Phil-Cooke-Reinvent-smallRemember some of the great bands of the 60’s and 70’s?  Three Dog Night, Led Zepplin, Blood, Sweat and Tears, Rare Earth, and even the Monkees? What songs do you remember? Probably, songs they recorded during that specific period.

Then think about the Rolling Stones, Paul McCartney, Elton John, or Dylan, and what do you remember? Chances are, you remember something much more recent. That’s because most of the great bands of the 60’s and 70’s got stuck. They couldn’t break out of the era of their initial success.
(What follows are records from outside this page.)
-- pv_equiv track=rewrite | github.com/portante/glusterfs | ufo/gluster/swift/common/DiskDir.py | filter_delimiter
-- ===== SOURCE A (Python) =====
-- def filter_delimiter(objects, delimiter, prefix):
--     """
--     Accept a sorted list of strings and return strings will only
--     be those that start with the prefix.
--     """
--     assert delimiter and len(delimiter) == 1 and ord(delimiter) <= 254
--     last_obj_name = ''
--     if prefix:
--         for object_name in objects:
--             tmp_obj = object_name.replace(prefix, '', 1)
--             suffix = tmp_obj.split(delimiter, 1)
--             new_obj_name = prefix + suffix[0]
--             if new_obj_name and new_obj_name != last_obj_name:
--                 last_obj_name = new_obj_name
--                 yield new_obj_name
--     else:
--         for object_name in objects:
--             new_obj_name = object_name.split(delimiter, 1)[0]
--             if not new_obj_name:
--                 continue
--             new_obj_name += delimiter
--             if new_obj_name != last_obj_name:
--                 last_obj_name = new_obj_name
--                 yield new_obj_name
-- ===== SOURCE B (Python) =====
-- def filter_delimiter(objects, delimiter, prefix):
--     """
--     Same contract as A, different decomposition: first materialise the
--     whole sequence of truncated keys, then collapse consecutive
--     duplicate keys by comparing each key with the one right before it
--     (zip with the shifted list) instead of threading a last_obj_name
--     accumulator through the loop.
--     """
--     assert delimiter and len(delimiter) == 1 and ord(delimiter) <= 254
--     if prefix:
--         keys = [prefix + o.replace(prefix, '', 1).split(delimiter, 1)[0]
--                 for o in objects]
--     else:
--         keys = [b + delimiter
--                 for b in (o.split(delimiter, 1)[0] for o in objects) if b]
--     if keys:
--         yield keys[0]
--         for prev, k in zip(keys, keys[1:]):
--             if k != prev:
--                 yield k
-- ===== Notes on version B (the rewrite author's own statement) =====
-- stated objective: alternative
-- what changed: The stateful last_obj_name dedup loop is replaced by a two-phase decomposition: build the full list of truncated keys (with the empty-key filter applied up front), then collapse consecutive duplicates statelessly by zipping the key list with its own tail and keeping keys that differ from their predecessor.
import Mathlib
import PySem

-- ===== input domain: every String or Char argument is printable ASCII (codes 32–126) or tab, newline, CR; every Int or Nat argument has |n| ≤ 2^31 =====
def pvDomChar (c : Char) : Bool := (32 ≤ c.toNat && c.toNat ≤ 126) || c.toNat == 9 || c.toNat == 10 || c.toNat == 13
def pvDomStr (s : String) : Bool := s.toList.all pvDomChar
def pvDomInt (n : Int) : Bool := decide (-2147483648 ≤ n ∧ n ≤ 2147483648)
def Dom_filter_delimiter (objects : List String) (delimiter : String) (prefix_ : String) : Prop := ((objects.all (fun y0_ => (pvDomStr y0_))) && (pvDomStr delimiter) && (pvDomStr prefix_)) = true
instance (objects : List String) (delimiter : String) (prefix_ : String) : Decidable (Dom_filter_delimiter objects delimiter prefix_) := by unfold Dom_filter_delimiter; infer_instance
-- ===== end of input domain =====

-- B replaces A's stateful last_obj_name dedup loop with a two-phase decomposition
-- (materialise all truncated keys, then drop keys equal to their predecessor via zip
-- with the shifted list); same cost, different structure. A is a Python generator;
-- both ports return the list of yielded values.


-- ===== PORT A =====
-- hand port of Python's s.replace(pat, '', 1) (remove the leftmost occurrence of pat,
-- if any; exact also for pat = '', where Python returns s unchanged)
def pvReplaceFirst : List Char → List Char → List Char
  | [], _ => []
  | c :: rest, pat =>
    if pat.isPrefixOf (c :: rest) then (c :: rest).drop pat.length
    else c :: pvReplaceFirst rest pat

-- o.split(delimiter, 1)[0]; the defaults are never reached when delimiter ≠ ''
def pvSplitHead (delimiter s : String) : String :=
  (((PySem.Str.splitMax? s delimiter 1).getD []).headD "")

-- prefix + object_name.replace(prefix, '', 1).split(delimiter, 1)[0]
-- (the identical expression occurs in both Pythons, so both ports share it)
def pvKeyPre (delimiter prefix_ o : String) : String :=
  String.ofList (prefix_.toList ++ (pvSplitHead delimiter (String.ofList (pvReplaceFirst o.toList prefix_.toList))).toList)

def pvLoopPre (delimiter prefix_ : String) : List String → String → List String
  | [], _ => []
  | o :: rest, last =>
    let newName := pvKeyPre delimiter prefix_ o
    if newName ≠ "" ∧ newName ≠ last then newName :: pvLoopPre delimiter prefix_ rest newName
    else pvLoopPre delimiter prefix_ rest last

def pvLoopNo (delimiter : String) : List String → String → List String
  | [], _ => []
  | o :: rest, last =>
    let base := pvSplitHead delimiter o
    if base = "" then pvLoopNo delimiter rest last
    else
      let newName := String.ofList (base.toList ++ delimiter.toList)
      if newName ≠ last then newName :: pvLoopNo delimiter rest newName
      else pvLoopNo delimiter rest last

def filter_delimiter (objects : List String) (delimiter : String) (prefix_ : String) : List String :=
  if prefix_ ≠ "" then pvLoopPre delimiter prefix_ objects ""
  else pvLoopNo delimiter objects ""

-- ===== PORT B =====
-- keys[0] :: [k for prev, k in zip(keys, keys[1:]) if k != prev]
def pvDedup (keys : List String) : List String :=
  match keys with
  | [] => []
  | k0 :: _ => k0 :: (((keys.zip keys.tail).filter (fun pk => pk.2 ≠ pk.1)).map Prod.snd)

def filter_delimiter_alt (objects : List String) (delimiter : String) (prefix_ : String) : List String :=
  let keys :=
    if prefix_ ≠ "" then objects.map (pvKeyPre delimiter prefix_)
    else ((objects.map (pvSplitHead delimiter)).filter (fun b => b ≠ "")).map
           (fun b => String.ofList (b.toList ++ delimiter.toList))
  pvDedup keys

-- ===== PRECONDITION & SPEC =====
-- Pre_ is exactly the top assert: delimiter is a single character. (Its other clause,
-- ord(delimiter) <= 254, holds for every character of the domain, whose codes are ≤ 126.)
def Pre_filter_delimiter (objects : List String) (delimiter : String) (prefix_ : String) : Prop :=
  delimiter.toList.length = 1
instance (objects : List String) (delimiter : String) (prefix_ : String) : Decidable (Pre_filter_delimiter objects delimiter prefix_) := by unfold Pre_filter_delimiter; infer_instance

def pvWitness_filter_delimiter : List String × String × String := (["a/b", "a/c", "d"], "/", "")

def Spec_filter_delimiter (objects : List String) (delimiter : String) (prefix_ : String) (out : List String) : Prop := out = filter_delimiter_alt objects delimiter prefix_
instance (objects : List String) (delimiter : String) (prefix_ : String) (out : List String) : Decidable (Spec_filter_delimiter objects delimiter prefix_ out) := by unfold Spec_filter_delimiter; infer_instance

-- ===== CLAIM (what is proved, stated in full; the proofs are below) =====
def Claim_equal_filter_delimiter : Prop := ∀ (objects : List String) (delimiter : String) (prefix_ : String), Dom_filter_delimiter objects delimiter prefix_ → Pre_filter_delimiter objects delimiter prefix_ → Spec_filter_delimiter objects delimiter prefix_ (filter_delimiter objects delimiter prefix_)

-- ===== LEMMAS AND PROOFS =====

-- proof-side abstraction: collapse consecutive runs, seeded with `last`
def pvRun : List String → String → List String
  | [], _ => []
  | k :: rest, last => if k ≠ last then k :: pvRun rest k else pvRun rest last

theorem pvPairs_eq : ∀ (ks : List String) (prev : String),
    (((prev :: ks).zip ks).filter (fun pk => pk.2 ≠ pk.1)).map Prod.snd = pvRun ks prev := by
  intro ks
  induction ks with
  | nil => intro prev; rfl
  | cons x xs ih =>
    intro prev
    by_cases h : x = prev
    · simpa [pvRun, h] using ih prev
    · simpa [pvRun, h] using ih x

theorem pvDedup_eq_run (ks : List String) (h : ∀ k ∈ ks, k ≠ "") :
    pvDedup ks = pvRun ks "" := by
  cases ks with
  | nil => rfl
  | cons k0 rest =>
    have hk0 : k0 ≠ "" := h k0 (by simp)
    simp only [pvDedup, List.tail_cons, pvRun, if_pos hk0]
    exact congrArg (k0 :: ·) (pvPairs_eq rest k0)

theorem pvKeyPre_ne (delimiter prefix_ o : String) (h : prefix_ ≠ "") :
    pvKeyPre delimiter prefix_ o ≠ "" := by
  unfold pvKeyPre
  intro h0
  apply h
  have h1 := congrArg String.toList h0
  simp at h1
  exact h1.1

theorem pvLoopPre_eq_run (delimiter prefix_ : String) (h : prefix_ ≠ "") :
    ∀ (objs : List String) (last : String),
      pvLoopPre delimiter prefix_ objs last = pvRun (objs.map (pvKeyPre delimiter prefix_)) last := by
  intro objs
  induction objs with
  | nil => intro last; rfl
  | cons o rest ih =>
    intro last
    have hne := pvKeyPre_ne delimiter prefix_ o h
    by_cases hl : pvKeyPre delimiter prefix_ o = last
    · simp [pvLoopPre, pvRun, hl, ih]
    · simp [pvLoopPre, pvRun, hne, hl, ih]

theorem pvLoopNo_eq_run (delimiter : String) :
    ∀ (objs : List String) (last : String),
      pvLoopNo delimiter objs last =
        pvRun (((objs.map (pvSplitHead delimiter)).filter (fun b => b ≠ "")).map
                 (fun b => String.ofList (b.toList ++ delimiter.toList))) last := by
  intro objs
  induction objs with
  | nil => intro last; rfl
  | cons o rest ih =>
    intro last
    by_cases hb : pvSplitHead delimiter o = ""
    · simp [pvLoopNo, hb, ih]
    · by_cases hl : pvSplitHead delimiter o ++ delimiter = last
      · simp [pvLoopNo, pvRun, hb, hl, ih]
      · simp [pvLoopNo, pvRun, hb, hl, ih]

theorem pvAppendKey_ne (b delimiter : String) (hd : delimiter ≠ "") :
    String.ofList (b.toList ++ delimiter.toList) ≠ "" := by
  intro h0
  have h1 := congrArg String.toList h0
  simp at h1
  exact hd h1.2

-- ===== VERDICT (by name: the statement is the Claim_ definition above) =====
theorem filter_delimiter_spec : Claim_equal_filter_delimiter := by
  intro objects delimiter prefix_ _hdom hpre
  unfold Pre_filter_delimiter at hpre
  unfold Spec_filter_delimiter filter_delimiter filter_delimiter_alt
  have hd : delimiter ≠ "" := by
    intro h; rw [h] at hpre; simp at hpre
  by_cases hp : prefix_ = ""
  · rw [if_neg (by simpa using hp), if_neg (by simpa using hp),
        pvLoopNo_eq_run, pvDedup_eq_run]
    intro k hk
    simp only [List.mem_map] at hk
    obtain ⟨b, _, rfl⟩ := hk
    exact pvAppendKey_ne b delimiter hd
  · rw [if_pos hp, if_pos hp, pvLoopPre_eq_run delimiter prefix_ hp, pvDedup_eq_run]
    intro k hk
    simp only [List.mem_map] at hk
    obtain ⟨o, _, rfl⟩ := hk
    exact pvKeyPre_ne delimiter prefix_ o hp
theorem aliveNat_set_false (l : List Bool) (j : Nat) (h : j < (aliveNat l).length) :
    aliveNat (l.set (aliveNat l)[j] false) = (aliveNat l).eraseIdx j := by
  induction l generalizing j with
  | nil => simp [aliveNat] at h
  | cons b rest ih =>
    cases b
    · simp only [aliveNat, Bool.false_eq_true, if_false, List.length_map] at h ⊢
      have := ih j h
      simp [aliveNat, List.set_cons_succ, this, List.eraseIdx_map]
    · match j with
      | 0 => simp [aliveNat]
      | j + 1 =>
        simp only [aliveNat, if_true, List.length_cons, List.length_map] at h
        have hj : j < (aliveNat rest).length := by omega
        have := ih j hj
        simp [aliveNat, List.set_cons_succ, this, List.eraseIdx_map]

theorem aliveNat_set_true (l : List Bool) (v : Nat) (hv : v < l.length)
    (hf : l[v]? = some false) :
    aliveNat (l.set v true) =
      (aliveNat l).take ((l.take v).count true) ++ v :: (aliveNat l).drop ((l.take v).count true) := by
  induction l generalizing v with
  | nil => simp at hv
  | cons b rest ih =>
    match v with
    | 0 =>
      simp only [List.getElem?_cons_zero, Option.some.injEq] at hf
      subst hf
      simp [aliveNat]
    | v + 1 =>
      have hv' : v < rest.length := by simpa using hv
      have hf' : rest[v]? = some false := by simpa using hf
      have := ih v hv' hf'
      cases b
      · simp [aliveNat, List.set_cons_succ, this, List.count_cons, List.map_take, List.map_drop]
      · simp [aliveNat, List.set_cons_succ, this, List.count_cons, List.map_take, List.map_drop]

theorem kthAlive_spec (l : List Bool) (i seen : Int) (j : Nat) (h : j < (aliveNat l).length) :
    kthAlive i seen (seen + 1 + (j : Int)) l = some (i + ((aliveNat l)[j] : Int)) := by
  induction l generalizing i seen j with
  | nil => simp [aliveNat] at h
  | cons b rest ih =>
    cases b
    · simp only [aliveNat, Bool.false_eq_true, if_false, List.length_map] at h
      have := ih (i + 1) seen j h
      simp only [kthAlive, Bool.false_eq_true, if_false, this, aliveNat]
      simp [List.getElem_map, h]
      push_cast
      ring
    · match j with
      | 0 =>
        simp [kthAlive, aliveNat]
      | j + 1 =>
        simp only [aliveNat, if_true, List.length_cons, List.length_map] at h
        have hj : j < (aliveNat rest).length := by omega
        have := ih (i + 1) (seen + 1) j hj
        have harg : seen + 1 + ((j:Int) + 1) = (seen + 1) + 1 + (j:Int) := by ring
        simp only [kthAlive, if_true]
        rw [if_neg (by omega)]
        push_cast
        rw [harg, this]
        simp [aliveNat, List.getElem_map, hj]
        push_cast
        ring

theorem aliveNat_replicate (m : Nat) : aliveNat (List.replicate m true) = List.range m := by
  induction m with
  | zero => simp [aliveNat]
  | succ m ih =>
    rw [List.replicate_succ, List.range_succ_eq_map]
    simp [aliveNat, ih]

theorem take_set {α : Type} (l : List α) (i : Nat) (a : α) : (l.set i a).take i = l.take i := by
  induction l generalizing i with
  | nil => simp
  | cons x t ih =>
    match i with
    | 0 => simp
    | i + 1 => simp [List.set_cons_succ, ih]

theorem set_of_getElem? {α : Type} (l : List α) (i : Nat) (a : α) (h : l[i]? = some a) :
    l.set i a = l := by
  induction l generalizing i with
  | nil => simp at h
  | cons x t ih =>
    match i with
    | 0 => simp at h; simp [h]
    | i + 1 =>
      simp only [List.getElem?_cons_succ] at h
      simp [List.set_cons_succ, ih i h]

theorem aliveNat_length (l : List Bool) : (aliveNat l).length = l.count true := by
  induction l with
  | nil => simp [aliveNat]
  | cons b rest ih =>
    cases b <;> simp [aliveNat, ih, List.count_cons]

theorem pyGetD_of_pyGet? {α : Type} (xs : List α) (i : Int) (d v : α)
    (h : PySem.List.pyGet? xs i = some v) : PySem.List.pyGetD xs i d = v := by
  unfold PySem.List.pyGetD
  rw [h]
  rfl

theorem skipUp_stay (S : List Int) (x : Int) (h : ∀ r ∈ S, ¬ r ≤ x) : skipUp x S = x := by
  induction S with
  | nil => rfl
  | cons r rest ih =>
    simp only [skipUp, if_neg (h r (by simp))]
    exact ih (fun r' hr' => h r' (by simp [hr']))

theorem skipUp_shift (S : List Int) (x : Int) :
    skipUp (x + 1) (S.map (· + 1)) = skipUp x S + 1 := by
  induction S generalizing x with
  | nil => rfl
  | cons r rest ih =>
    simp only [List.map_cons, skipUp]
    by_cases hr : r ≤ x
    · rw [if_pos (by omega), if_pos hr]
      exact ih (x + 1)
    · rw [if_neg (by omega), if_neg hr]
      exact ih x

theorem pairwise_lt_of_le_nodup (S : List Int) (hle : S.Pairwise (· ≤ ·)) (hnd : S.Nodup) :
    S.Pairwise (· < ·) :=
  (hle.and hnd).imp (fun h => lt_of_le_of_ne h.1 h.2)

theorem map_sub_add (S : List Int) : (S.map (· - 1)).map (· + 1) = S := by
  rw [List.map_map]
  conv_rhs => rw [← List.map_id S]
  exact List.map_congr_left (fun r _ => by simp only [Function.comp_apply, id_eq]; ring)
Sure they continue to play, but while they used to pack any arena in America, today you’ll probably find them performing at State Fairs or Indian Casinos.

On the other hand, in spite of their age, the Stones, McCartney, Elton John, and a handful of others are still booking world tours in massive arenas, and have a new generation of fans. Why?

Some bands manage to reinvent themselves. They keep from getting stale, or locked into the period when they experienced their initial or biggest success. It’s no different for any creative artist, leader, writer, filmmaker – even pastor.  The truth is, the world changes, culture changes, tastes change, and people change. As I said in my book “Jolt!”: “Change is coming whether you like it or not, and whether you’re ready or not.”

Contrary to what some people think, reinvention doesn’t mean compromise, or shifting from who you really are.  So if you have a message and want to keep that message relevant, and continue finding an audience, here’s 5 things to consider:

1) Be willing to take a risk.  Success is comfortable, but to transition to a new generation, you need to be willing to try something new – and potentially fail in the process. Most of the major bands that continue to be relevant released a few dud albums over the years, but that didn’t stop them from innovating. Keep exploring and trying something new.

2) You can’t fake long term success.  Sure, “The Last Train to Clarksville” was a huge hit, but years later, The Monkees couldn’t replicate that success. Real talent carries you for the long haul.

3) Get out of the bubble.  You may be the King of the Polka right now, but you need to know more about music than that.  If you don’t, a hotter polka artist will eat your lunch. In other areas, I know preachers who were successful in the 80’s, who today couldn’t draw a crowd if they set themselves on fire. Just because it worked 10 or 20 years ago, doesn’t mean it will work today.

4) Plan for the future.  My friend, Ralph Winter, who produced the blockbuster films “X-Men” and “Wolverine” says being successful in Hollywood isn’t about knowing what’s popular now. By the time you find the right story, develop pre-production, then film it, then do post production and distribution, a major film takes five or more years to bring to the market. Do you know what will be popular in your business five years from now? Start thinking ahead.

5) Finally, you may not like where the culture is going, but get used to it.  Far too many talented people quit because they don’t agree with what’s popular, what’s selling, or what works. See above: Change is coming whether you like it or not, and whether you’re ready or not.

Remember – don’t sell out. Don’t compromise. But don’t be arrogant either. After all, no matter how great your film idea, book, sermon, business – whatever – if nobody’s listening, you’ve failed.